*YOUR INSTRUCTIONS*
Read through the listing below and return only the lines containing "department".

-- GIVEN INFORMATION follows --

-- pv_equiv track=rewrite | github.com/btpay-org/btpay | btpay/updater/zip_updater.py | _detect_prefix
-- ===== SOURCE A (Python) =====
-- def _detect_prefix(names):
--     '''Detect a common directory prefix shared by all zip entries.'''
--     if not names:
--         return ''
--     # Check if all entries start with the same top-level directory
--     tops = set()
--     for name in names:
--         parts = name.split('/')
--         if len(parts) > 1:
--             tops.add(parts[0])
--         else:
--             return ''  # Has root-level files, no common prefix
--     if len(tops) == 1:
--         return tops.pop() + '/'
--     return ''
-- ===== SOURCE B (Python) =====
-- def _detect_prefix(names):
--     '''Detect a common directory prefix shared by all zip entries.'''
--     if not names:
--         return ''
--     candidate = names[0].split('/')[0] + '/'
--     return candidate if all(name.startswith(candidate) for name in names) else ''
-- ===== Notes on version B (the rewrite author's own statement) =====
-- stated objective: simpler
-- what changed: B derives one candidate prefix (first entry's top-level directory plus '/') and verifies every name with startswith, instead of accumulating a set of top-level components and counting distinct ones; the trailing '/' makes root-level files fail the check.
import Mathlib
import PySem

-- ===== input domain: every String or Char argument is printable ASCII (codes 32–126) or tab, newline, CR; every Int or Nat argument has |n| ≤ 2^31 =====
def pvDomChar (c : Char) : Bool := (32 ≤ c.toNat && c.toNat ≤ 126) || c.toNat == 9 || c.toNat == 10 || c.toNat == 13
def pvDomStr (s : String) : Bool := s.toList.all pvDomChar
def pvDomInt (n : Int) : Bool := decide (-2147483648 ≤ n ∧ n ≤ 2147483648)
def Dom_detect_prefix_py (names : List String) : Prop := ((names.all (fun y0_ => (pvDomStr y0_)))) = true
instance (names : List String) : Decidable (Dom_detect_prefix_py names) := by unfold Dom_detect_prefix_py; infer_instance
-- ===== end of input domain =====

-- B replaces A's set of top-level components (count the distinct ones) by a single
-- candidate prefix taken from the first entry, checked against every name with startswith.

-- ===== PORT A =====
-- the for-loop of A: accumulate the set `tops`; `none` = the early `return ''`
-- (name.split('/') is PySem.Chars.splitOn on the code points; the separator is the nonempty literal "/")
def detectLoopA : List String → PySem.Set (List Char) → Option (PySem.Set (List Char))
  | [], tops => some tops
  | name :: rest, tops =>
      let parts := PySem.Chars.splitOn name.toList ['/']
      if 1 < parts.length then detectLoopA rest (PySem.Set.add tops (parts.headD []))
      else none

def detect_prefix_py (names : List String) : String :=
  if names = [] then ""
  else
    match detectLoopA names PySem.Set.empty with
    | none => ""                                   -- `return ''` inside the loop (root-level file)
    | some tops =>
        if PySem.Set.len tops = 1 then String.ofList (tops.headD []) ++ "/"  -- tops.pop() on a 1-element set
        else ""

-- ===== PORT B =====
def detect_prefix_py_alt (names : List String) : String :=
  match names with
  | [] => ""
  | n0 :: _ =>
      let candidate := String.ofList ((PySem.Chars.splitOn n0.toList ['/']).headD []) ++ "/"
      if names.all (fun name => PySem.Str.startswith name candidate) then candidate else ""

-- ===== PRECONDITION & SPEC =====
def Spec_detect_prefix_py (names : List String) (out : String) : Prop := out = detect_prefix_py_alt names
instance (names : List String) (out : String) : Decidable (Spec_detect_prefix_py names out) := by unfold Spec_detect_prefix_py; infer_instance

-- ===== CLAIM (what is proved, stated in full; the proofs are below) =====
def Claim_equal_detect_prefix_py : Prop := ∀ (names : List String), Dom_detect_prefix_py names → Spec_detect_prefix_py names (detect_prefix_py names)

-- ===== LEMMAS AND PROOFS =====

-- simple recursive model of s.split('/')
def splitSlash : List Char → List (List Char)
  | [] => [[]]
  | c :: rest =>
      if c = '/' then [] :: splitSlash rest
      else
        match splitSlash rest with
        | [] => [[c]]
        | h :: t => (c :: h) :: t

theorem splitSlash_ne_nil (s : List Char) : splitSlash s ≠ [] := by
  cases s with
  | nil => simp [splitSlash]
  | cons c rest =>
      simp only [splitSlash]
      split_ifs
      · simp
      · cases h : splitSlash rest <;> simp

-- GIVEN INFORMATION concluded --
-- GIVEN INFORMATION follows --

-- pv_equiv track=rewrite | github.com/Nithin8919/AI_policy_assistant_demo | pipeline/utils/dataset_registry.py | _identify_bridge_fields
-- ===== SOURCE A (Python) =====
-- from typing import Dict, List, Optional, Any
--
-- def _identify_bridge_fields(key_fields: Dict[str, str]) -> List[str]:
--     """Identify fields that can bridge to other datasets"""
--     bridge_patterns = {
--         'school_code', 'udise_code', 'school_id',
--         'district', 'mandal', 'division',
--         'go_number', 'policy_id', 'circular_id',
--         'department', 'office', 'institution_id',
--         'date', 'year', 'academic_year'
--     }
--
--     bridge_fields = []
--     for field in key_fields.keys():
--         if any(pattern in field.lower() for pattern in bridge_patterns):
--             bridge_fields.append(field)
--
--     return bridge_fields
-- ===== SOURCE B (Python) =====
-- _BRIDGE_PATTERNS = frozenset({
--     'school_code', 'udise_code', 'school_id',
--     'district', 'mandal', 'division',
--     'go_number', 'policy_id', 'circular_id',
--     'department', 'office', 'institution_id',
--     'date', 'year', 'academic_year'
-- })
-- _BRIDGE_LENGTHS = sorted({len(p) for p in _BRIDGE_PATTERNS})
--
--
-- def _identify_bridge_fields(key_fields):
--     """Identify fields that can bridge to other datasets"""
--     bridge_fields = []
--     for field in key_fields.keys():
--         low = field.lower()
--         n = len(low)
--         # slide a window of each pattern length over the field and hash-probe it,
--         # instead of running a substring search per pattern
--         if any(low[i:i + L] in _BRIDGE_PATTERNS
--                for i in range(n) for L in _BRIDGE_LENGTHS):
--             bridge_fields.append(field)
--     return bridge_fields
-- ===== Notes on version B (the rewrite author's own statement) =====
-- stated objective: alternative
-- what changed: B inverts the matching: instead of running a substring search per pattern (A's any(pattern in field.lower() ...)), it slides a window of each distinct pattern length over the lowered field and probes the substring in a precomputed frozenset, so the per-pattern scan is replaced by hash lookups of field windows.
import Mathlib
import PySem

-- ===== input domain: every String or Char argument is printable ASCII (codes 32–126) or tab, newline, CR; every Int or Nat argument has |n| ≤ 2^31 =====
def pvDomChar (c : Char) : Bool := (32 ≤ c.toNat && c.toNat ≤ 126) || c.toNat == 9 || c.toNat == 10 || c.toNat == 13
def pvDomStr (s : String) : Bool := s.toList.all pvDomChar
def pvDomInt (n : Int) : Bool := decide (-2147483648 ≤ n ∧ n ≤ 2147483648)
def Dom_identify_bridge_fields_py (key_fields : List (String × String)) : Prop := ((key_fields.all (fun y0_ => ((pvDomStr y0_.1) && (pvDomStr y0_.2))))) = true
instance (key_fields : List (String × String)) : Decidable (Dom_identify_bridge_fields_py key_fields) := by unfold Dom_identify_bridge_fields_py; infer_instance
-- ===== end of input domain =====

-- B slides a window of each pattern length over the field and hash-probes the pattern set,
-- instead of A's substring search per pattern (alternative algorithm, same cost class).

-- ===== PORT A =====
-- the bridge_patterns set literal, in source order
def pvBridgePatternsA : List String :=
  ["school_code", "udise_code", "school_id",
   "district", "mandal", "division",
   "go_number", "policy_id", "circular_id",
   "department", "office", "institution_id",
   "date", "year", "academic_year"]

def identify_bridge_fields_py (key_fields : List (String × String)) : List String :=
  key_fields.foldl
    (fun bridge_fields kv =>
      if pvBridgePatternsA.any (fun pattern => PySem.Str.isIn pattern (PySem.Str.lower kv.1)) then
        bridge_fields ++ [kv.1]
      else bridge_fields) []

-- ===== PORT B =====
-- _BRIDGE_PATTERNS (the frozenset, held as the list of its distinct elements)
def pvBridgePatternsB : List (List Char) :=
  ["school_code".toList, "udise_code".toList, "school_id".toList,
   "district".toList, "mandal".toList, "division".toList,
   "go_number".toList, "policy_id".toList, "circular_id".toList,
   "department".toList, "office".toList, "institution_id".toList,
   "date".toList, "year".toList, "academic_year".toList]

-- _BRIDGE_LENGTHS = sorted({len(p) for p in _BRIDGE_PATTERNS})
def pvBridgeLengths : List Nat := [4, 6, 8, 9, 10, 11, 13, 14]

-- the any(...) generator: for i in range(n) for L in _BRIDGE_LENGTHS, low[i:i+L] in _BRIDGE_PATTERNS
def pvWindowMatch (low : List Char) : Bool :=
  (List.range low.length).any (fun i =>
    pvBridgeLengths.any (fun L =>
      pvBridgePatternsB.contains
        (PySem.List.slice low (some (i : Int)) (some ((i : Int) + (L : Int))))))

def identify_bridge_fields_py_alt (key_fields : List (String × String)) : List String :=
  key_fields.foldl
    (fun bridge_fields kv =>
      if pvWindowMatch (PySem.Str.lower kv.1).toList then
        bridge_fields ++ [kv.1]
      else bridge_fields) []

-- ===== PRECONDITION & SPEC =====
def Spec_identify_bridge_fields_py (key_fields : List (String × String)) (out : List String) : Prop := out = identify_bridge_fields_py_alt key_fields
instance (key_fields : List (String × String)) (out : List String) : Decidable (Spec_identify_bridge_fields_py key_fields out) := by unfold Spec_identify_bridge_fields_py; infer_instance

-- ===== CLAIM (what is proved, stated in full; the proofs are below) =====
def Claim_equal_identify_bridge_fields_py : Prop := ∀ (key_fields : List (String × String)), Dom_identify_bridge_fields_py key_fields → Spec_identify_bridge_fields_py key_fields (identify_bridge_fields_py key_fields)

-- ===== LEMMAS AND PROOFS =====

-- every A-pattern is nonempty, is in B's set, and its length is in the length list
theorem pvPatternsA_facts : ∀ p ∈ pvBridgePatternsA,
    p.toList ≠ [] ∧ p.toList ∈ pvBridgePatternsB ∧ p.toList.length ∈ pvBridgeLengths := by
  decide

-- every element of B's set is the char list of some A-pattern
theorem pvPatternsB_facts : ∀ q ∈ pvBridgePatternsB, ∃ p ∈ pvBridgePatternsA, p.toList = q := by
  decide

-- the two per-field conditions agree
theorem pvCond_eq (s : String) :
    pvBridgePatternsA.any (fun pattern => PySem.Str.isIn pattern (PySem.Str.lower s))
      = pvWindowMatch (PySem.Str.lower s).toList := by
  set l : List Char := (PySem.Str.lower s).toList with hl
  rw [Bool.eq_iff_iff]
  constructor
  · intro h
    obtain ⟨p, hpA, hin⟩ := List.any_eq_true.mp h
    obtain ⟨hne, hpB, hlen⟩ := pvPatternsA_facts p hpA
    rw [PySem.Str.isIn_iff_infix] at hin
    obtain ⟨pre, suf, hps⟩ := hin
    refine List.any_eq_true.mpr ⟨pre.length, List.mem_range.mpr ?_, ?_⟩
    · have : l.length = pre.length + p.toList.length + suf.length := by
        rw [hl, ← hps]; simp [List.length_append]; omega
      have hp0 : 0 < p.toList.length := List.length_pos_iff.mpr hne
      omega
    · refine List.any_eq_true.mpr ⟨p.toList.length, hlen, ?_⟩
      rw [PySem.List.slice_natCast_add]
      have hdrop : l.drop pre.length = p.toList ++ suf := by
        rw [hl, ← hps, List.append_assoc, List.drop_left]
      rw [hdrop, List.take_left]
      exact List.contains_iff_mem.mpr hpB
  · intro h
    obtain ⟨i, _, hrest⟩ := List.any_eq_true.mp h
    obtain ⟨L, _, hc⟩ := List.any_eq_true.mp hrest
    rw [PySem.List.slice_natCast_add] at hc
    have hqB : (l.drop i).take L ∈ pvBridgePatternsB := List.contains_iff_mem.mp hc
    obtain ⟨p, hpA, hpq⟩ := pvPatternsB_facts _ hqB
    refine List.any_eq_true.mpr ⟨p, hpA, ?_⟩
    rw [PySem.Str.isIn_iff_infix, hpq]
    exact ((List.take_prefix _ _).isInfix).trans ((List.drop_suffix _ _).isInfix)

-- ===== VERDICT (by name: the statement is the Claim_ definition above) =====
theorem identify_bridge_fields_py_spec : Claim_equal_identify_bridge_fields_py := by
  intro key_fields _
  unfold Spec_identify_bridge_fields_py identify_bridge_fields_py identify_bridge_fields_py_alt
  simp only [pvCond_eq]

-- GIVEN INFORMATION concluded --

*COMPLETED EXERCISE*
--         'department', 'office', 'institution_id',
--     'department', 'office', 'institution_id',
   "department", "office", "institution_id",
   "department".toList, "office".toList, "institution_id".toList,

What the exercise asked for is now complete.